Output: ```[[0.025913946 0.0057322374 0.01147225 0.037964534 -0.023283843 -0.05493553 0.014040766 ....```

I have tried PassageEmbed also but no use. How to make these two match?
Anush008 commented 4 months ago

It may be because of the different normalization of all-MiniLM-L6-v2 . Can you try a different model? For exammple BGESmall and let me know.

0110G commented 4 months ago

My use case involves minilm only.

Anush008 commented 4 months ago

Okay. It is to pin-point the issue.

0110G commented 4 months ago

Mostly your implementation does not take care of mean_pooling

def mean_pooling(model_output, attention_mask):
    token_embeddings = model_output[0] #First element of model_output contains all token embeddings
    input_mask_expanded = attention_mask.unsqueeze(-1).expand(token_embeddings.size()).float()
    return torch.sum(token_embeddings * input_mask_expanded, 1) / torch.clamp(input_mask_expanded.sum(1), min=1e-9)

See: https://huggingface.co/sentence-transformers/all-MiniLM-L6-v2

This is something that I didnt face in qdrants python fast embed implementation

Anush008 commented 4 months ago

Yes. FastEmbed does this separately for this model. https://github.com/qdrant/fastembed/blob/9387ca320507737306ba6ec663398813158f8e29/fastembed/text/mini_lm_embedding.py#L50-L54

It's not updated here.

0110G commented 4 months ago

Would you be able to add this support. It will be really helpful. Noticed this issue in rust implementation as well

Anush008 commented 4 months ago

I work on these projects on the weekends. So then most probably.

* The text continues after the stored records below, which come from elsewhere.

-- pv_equiv track=rewrite | github.com/tfer2442/myAlgorithm | 프로그래머스/1/17682. ［1차］ 다트 게임/［1차］ 다트 게임.py | calBonus
-- ===== SOURCE A (Python) =====
-- def calBonus(num, bonus):
--     if bonus == False:
--         return num
--
--     for b in bonus:
--         if b == '*':
--             num = num * 2
--         elif b == '#':
--             num = -num
--     return num
-- ===== SOURCE B (Python) =====
-- def calBonus(num, bonus):
--     if bonus == False:
--         return num
--     return num * 2 ** bonus.count('*') * (-1) ** bonus.count('#')
-- ===== Notes on version B (the rewrite author's own statement) =====
-- stated objective: simpler
-- what changed: Replaces the left-to-right mutation loop by a closed form: count '*' and '#' once and return num * 2**stars * (-1)**hashes, valid since doubling and sign flips commute.
-- outside the precondition, e.g. on calBonus(3, None): A raises TypeError, B raises AttributeError
import Mathlib
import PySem

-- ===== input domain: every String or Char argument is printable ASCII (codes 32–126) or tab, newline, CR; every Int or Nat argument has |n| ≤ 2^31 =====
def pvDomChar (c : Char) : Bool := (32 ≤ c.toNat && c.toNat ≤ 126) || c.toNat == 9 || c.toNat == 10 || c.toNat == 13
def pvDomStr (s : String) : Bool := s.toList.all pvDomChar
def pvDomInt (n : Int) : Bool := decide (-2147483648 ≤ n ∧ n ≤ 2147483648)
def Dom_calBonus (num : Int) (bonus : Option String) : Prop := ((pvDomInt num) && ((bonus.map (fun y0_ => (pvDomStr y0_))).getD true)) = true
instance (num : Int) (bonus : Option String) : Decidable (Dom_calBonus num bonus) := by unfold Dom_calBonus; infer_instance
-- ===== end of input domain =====

-- B replaces A's left-to-right mutation loop with a closed form counting '*' and '#' (simpler).


-- ===== PORT A =====
-- `bonus == False` is False for every string (and for None), so the guard never fires
-- on admitted inputs; for bonus = None the Python loop raises TypeError (excluded by Pre_).
def calBonus (num : Int) (bonus : Option String) : Int :=
  match bonus with
  | none => 0  -- Python raises TypeError here; outside Pre_
  | some s =>
    s.toList.foldl (fun n b => if b = '*' then n * 2 else if b = '#' then -n else n) num

-- ===== PORT B =====
def calBonus_alt (num : Int) (bonus : Option String) : Int :=
  match bonus with
  | none => 0  -- Python raises AttributeError here; outside Pre_
  | some s =>
    num * 2 ^ (PySem.Str.count s "*") * (-1) ^ (PySem.Str.count s "#")

-- ===== PRECONDITION & SPEC =====
-- Pre_ excludes bonus = None, on which both Pythons raise (TypeError / AttributeError).
def Pre_calBonus (num : Int) (bonus : Option String) : Prop := bonus ≠ none
instance (num : Int) (bonus : Option String) : Decidable (Pre_calBonus num bonus) := by unfold Pre_calBonus; infer_instance
def pvWitness_calBonus : Int × Option String := (3, some "*#*")

def Spec_calBonus (num : Int) (bonus : Option String) (out : Int) : Prop := out = calBonus_alt num bonus
instance (num : Int) (bonus : Option String) (out : Int) : Decidable (Spec_calBonus num bonus out) := by unfold Spec_calBonus; infer_instance

-- ===== CLAIM (what is proved, stated in full; the proofs are below) =====
def Claim_equal_calBonus : Prop := ∀ (num : Int) (bonus : Option String), Dom_calBonus num bonus → Pre_calBonus num bonus → Spec_calBonus num bonus (calBonus num bonus)

-- ===== LEMMAS AND PROOFS =====
theorem calBonus_foldl (l : List Char) (num : Int) :
    l.foldl (fun n b => if b = '*' then n * 2 else if b = '#' then -n else n) num
      = num * 2 ^ (l.count '*') * (-1) ^ (l.count '#') := by
  induction l generalizing num with
  | nil => simp
  | cons b l ih =>
    simp only [List.foldl_cons, ih, List.count_cons]
    by_cases h1 : b = '*'
    · simp [h1, pow_succ]; ring
    · by_cases h2 : b = '#'
      · simp [h2, pow_succ]
      · simp [h1, h2]

theorem count_go_single (c : Char) : ∀ (fuel : Nat) (l : List Char) (acc : Nat),
    l.length ≤ fuel → PySem.Chars.count.go [c] fuel l acc = acc + l.count c := by
  intro fuel
  induction fuel with
  | zero =>
    intro l acc h
    have : l = [] := List.eq_nil_of_length_eq_zero (Nat.le_zero.mp h)
    subst this; simp [PySem.Chars.count.go]
  | succ fuel ih =>
    intro l acc h
    cases l with
    | nil => simp [PySem.Chars.count.go]
    | cons hd t =>
      simp only [PySem.Chars.count.go]
      by_cases hc : c = hd
      · have hpre : [c].isPrefixOf (hd :: t) = true := by simp [hc, List.isPrefixOf]
        simp only [hpre, if_pos]
        rw [ih _ _ (by simpa using Nat.le_of_succ_le_succ h)]
        simp [hc]
        omega
      · have hpre : [c].isPrefixOf (hd :: t) = false := by
          simp [List.isPrefixOf, hc]
        simp only [hpre, Bool.false_eq_true, if_false]
        rw [ih _ _ (by simpa using Nat.le_of_succ_le_succ h)]
        simp [Ne.symm hc]

theorem count_single (s : String) (c : Char) :
    PySem.Str.count s (String.ofList [c]) = s.toList.count c := by
  have hto : (String.ofList [c]).toList = [c] := by simp
  simp only [PySem.Str.count, hto, PySem.Chars.count, List.isEmpty_cons]
  rw [if_neg (by simp), count_go_single c s.toList.length s.toList 0 (Nat.le_refl _),
    Nat.zero_add]

-- ===== VERDICT (by name: the statement is the Claim_ definition above) =====
theorem calBonus_spec : Claim_equal_calBonus := by
  intro num bonus _ hpre
  cases bonus with
  | none => exact absurd rfl hpre
  | some s =>
    show calBonus num (some s) = calBonus_alt num (some s)
    show s.toList.foldl _ num = num * 2 ^ (PySem.Str.count s "*") * (-1) ^ (PySem.Str.count s "#")
    rw [calBonus_foldl]
    have h1 : ("*" : String) = String.ofList ['*'] := rfl
    have h2 : ("#" : String) = String.ofList ['#'] := rfl
    rw [h1, h2, count_single, count_single]
-- pv_equiv track=rewrite | github.com/BasmalaAbuhashim/theory_of_c | task-2.py | pda
-- ===== SOURCE A (Python) =====
-- def pda(str):
--     if len(str) % 2 == 0:
--         return False
--     stack = []
--     state = "q0"
--     i = 0
--     n = len(str)
--     mid = n//2
--     while i<n:
--         ch = str[i]
--         if state == "q0":
--             if i == mid:
--                 state = "q1"
--             else:
--                 stack.append(ch)
--                 i+=1
--         elif state == "q1":
--             state = "q2"
--             i+=1
--         elif state == "q2":
--             if not stack:
--                 return False
--             topp = stack.pop()
--             if topp != ch:
--                 return False
--             i+=1
--     return len(stack) == 0 and state == "q2"
-- ===== SOURCE B (Python) =====
-- def pda(str):
--     n = len(str)
--     if n % 2 == 0:
--         return False
--     mid = n // 2
--     return str[:mid] == str[mid+1:][::-1]
-- ===== Notes on version B (the rewrite author's own statement) =====
-- stated objective: simpler
-- what changed: Replaced the explicit q0/q1/q2 state machine with a stack by a direct slice comparison str[:mid] == str[mid+1:][::-1] after the odd-length check.
import Mathlib
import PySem

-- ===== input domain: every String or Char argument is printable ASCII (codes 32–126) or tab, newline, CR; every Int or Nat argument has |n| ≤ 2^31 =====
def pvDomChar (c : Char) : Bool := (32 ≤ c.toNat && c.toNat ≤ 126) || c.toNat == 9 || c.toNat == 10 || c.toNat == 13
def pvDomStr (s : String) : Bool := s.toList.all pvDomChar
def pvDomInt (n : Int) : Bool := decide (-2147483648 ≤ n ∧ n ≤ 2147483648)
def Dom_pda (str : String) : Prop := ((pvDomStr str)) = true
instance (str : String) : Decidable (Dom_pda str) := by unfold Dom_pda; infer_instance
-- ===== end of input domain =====

-- B replaces A's q0/q1/q2 PDA state machine with an explicit stack by a direct slice comparison (simpler).


-- ===== PORT A =====
-- the while loop of A: guard i < n first, then dispatch on state; the stack is a
-- Python list (append/pop operate at the END); an unrecognised state never occurs
-- (the Python loop would not terminate there), ported as false.
def pdaLoop (l : List Char) (mid : Nat) (stack : List Char) (state : String) (i : Nat) : Bool :=
  if h : i < l.length then
    let ch := l.get ⟨i, h⟩
    if state = "q0" then
      if i = mid then pdaLoop l mid stack "q1" i
      else pdaLoop l mid (stack ++ [ch]) "q0" (i + 1)
    else if state = "q1" then
      pdaLoop l mid stack "q2" (i + 1)
    else if state = "q2" then
      match stack with
      | [] => false                                    -- "if not stack: return False"
      | s₀ :: s => 
        let topp := (s₀ :: s).getLast (by simp)        -- stack.pop(): last element…
        let rest := (s₀ :: s).dropLast                 -- …removed from the stack
        if topp ≠ ch then false
        else pdaLoop l mid rest "q2" (i + 1)
    else false                                         -- unreachable in Python
  else
    stack.isEmpty && state == "q2"
termination_by 2 * (l.length - i) + (if state = "q0" then 1 else 0)
decreasing_by
  all_goals simp_all
  all_goals omega

def pda (str : String) : Bool :=
  let l := str.toList
  if l.length % 2 = 0 then false
  else pdaLoop l (l.length / 2) [] "q0" 0

-- ===== PORT B =====
-- str[:mid] and str[mid+1:] with natural in-range bounds are take/drop; [::-1] is reverse.
def pda_alt (str : String) : Bool :=
  let l := str.toList
  let n := l.length
  if n % 2 = 0 then false
  else
    let mid := n / 2
    l.take mid == (l.drop (mid + 1)).reverse

-- ===== PRECONDITION & SPEC =====
def Spec_pda (str : String) (out : Bool) : Prop := out = pda_alt str
instance (str : String) (out : Bool) : Decidable (Spec_pda str out) := by unfold Spec_pda; infer_instance

-- ===== CLAIM (what is proved, stated in full; the proofs are below) =====
def Claim_equal_pda : Prop := ∀ (str : String), Dom_pda str → Spec_pda str (pda str)

-- ===== LEMMAS AND PROOFS =====

-- Phase q2: the loop pops the end of the stack against successive characters;
-- it succeeds exactly when the reversed stack equals the rest of the string.
theorem pdaLoop_q2 (l : List Char) (mid : Nat) (stack : List Char) (i : Nat) :
    pdaLoop l mid stack "q2" i = (stack.reverse == l.drop i) := by
  by_cases h : i < l.length
  · rw [pdaLoop]
    cases stack with
    | nil =>
      have hne : l.drop i ≠ [] := by
        intro hd; have := List.drop_eq_nil_iff.mp hd; omega
      simp only [h, dite_true]
      simp [hne]
    | cons s₀ s =>
      have hdecomp : (s₀ :: s) = (s₀ :: s).dropLast ++ [(s₀ :: s).getLast (by simp)] :=
        (List.dropLast_concat_getLast (by simp)).symm
      have hdrop : l.drop i = l.get ⟨i, h⟩ :: l.drop (i + 1) :=
        List.drop_eq_getElem_cons h
      simp only [h, dite_true, String.reduceEq, ite_false, ite_true]
      by_cases he : (s₀ :: s).getLast (by simp) = l.get ⟨i, h⟩
      · have ih := pdaLoop_q2 l mid ((s₀ :: s).dropLast) (i + 1)
        simp only [he, ne_eq, not_true_eq_false, ite_false, ih]
        rw [show ((s₀ :: s).reverse) = l.get ⟨i, h⟩ :: ((s₀ :: s).dropLast).reverse from by
          conv_lhs => rw [hdecomp]
          simp [he], hdrop]
        rw [List.cons_beq_cons, beq_self_eq_true, Bool.true_and]
      · simp only [ne_eq, he, not_false_eq_true, ite_true]
        rw [show ((s₀ :: s).reverse) = (s₀ :: s).getLast (by simp) :: ((s₀ :: s).dropLast).reverse from by
          conv_lhs => rw [hdecomp]; simp, hdrop]
        have he' : ((s₀ :: s).getLast (by simp) == l.get ⟨i, h⟩) = false :=
          beq_eq_false_iff_ne.mpr he
        rw [List.cons_beq_cons, he', Bool.false_and]
  · rw [pdaLoop]
    have hd : l.drop i = [] := List.drop_eq_nil_iff.mpr (by omega)
    simp only [h, dite_false, hd]
    cases stack <;> simp
termination_by 2 * (l.length - i)
decreasing_by omega

-- Phase q0: while i < mid push l[i]; at i = mid go q1 then (q2, mid+1).
theorem pdaLoop_q0 (l : List Char) (mid i : Nat) (hmid : mid < l.length) (hi : i ≤ mid) :
    pdaLoop l mid (l.take i) "q0" i = pdaLoop l mid (l.take mid) "q2" (mid + 1) := by
  by_cases he : i = mid
  · subst he
    rw [pdaLoop]
    simp only [hmid, dite_true, ite_true]
    rw [pdaLoop]
    simp [hmid]
  · have h : i < l.length := by omega
    rw [pdaLoop]
    have htake : l.take i ++ [l.get ⟨i, h⟩] = l.take (i + 1) := by
      rw [List.take_add_one, List.getElem?_eq_getElem h]
      rfl
    simp only [h, dite_true, ite_true, if_neg he]
    rw [htake]
    exact pdaLoop_q0 l mid (i + 1) hmid (by omega)
termination_by mid - i
decreasing_by omega

theorem beq_reverse_comm (x y : List Char) : (x.reverse == y) = (x == y.reverse) := by
  by_cases h : x = y.reverse
  · simp [h]
  · have h2 : x.reverse ≠ y := fun hrev => h (by rw [← hrev]; simp)
    simp [h, h2]

-- ===== VERDICT (by name: the statement is the Claim_ definition above) =====
theorem pda_spec : Claim_equal_pda := by
  intro str _
  unfold Spec_pda pda pda_alt
  set l := str.toList with hl
  by_cases hpar : l.length % 2 = 0
  · simp [hpar]
  · have hmid : l.length / 2 < l.length := by omega
    have h0 : (l.take 0) = ([] : List Char) := List.take_zero
    simp only [hpar, ite_false]
    rw [← h0, pdaLoop_q0 l (l.length / 2) 0 hmid (by omega), pdaLoop_q2,
      beq_reverse_comm]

0110G commented 4 months ago

The output this lib returns doesn't even match torch model output before mean pooling 😅

Anush008 commented 4 months ago

Now that's unexpected.

0110G commented 4 months ago

Will you be able to fix this?

Anush008 commented 4 months ago

I can take a look during the weekends.

0110G commented 4 months ago

Any updates

Anush008 commented 4 months ago

I was at work and couldn't get to this. If you're willing, I want you to know that contributions are welcome.

Anush008 commented 2 months ago

The values are consistent for BGESmallEN v1.5 when compared with ST with normalization. For All-MiniLM-L6, will need to implement mean pooling. Similarly for the other models https://github.com/Anush008/fastembed-rs/blob/18cad72f25f3f88e62499c6318c2a90fbee661ae/src/models/text_embedding.rs#L295-L331

Anush008 commented 2 months ago

I will add this as a task to implement post-processing when possible.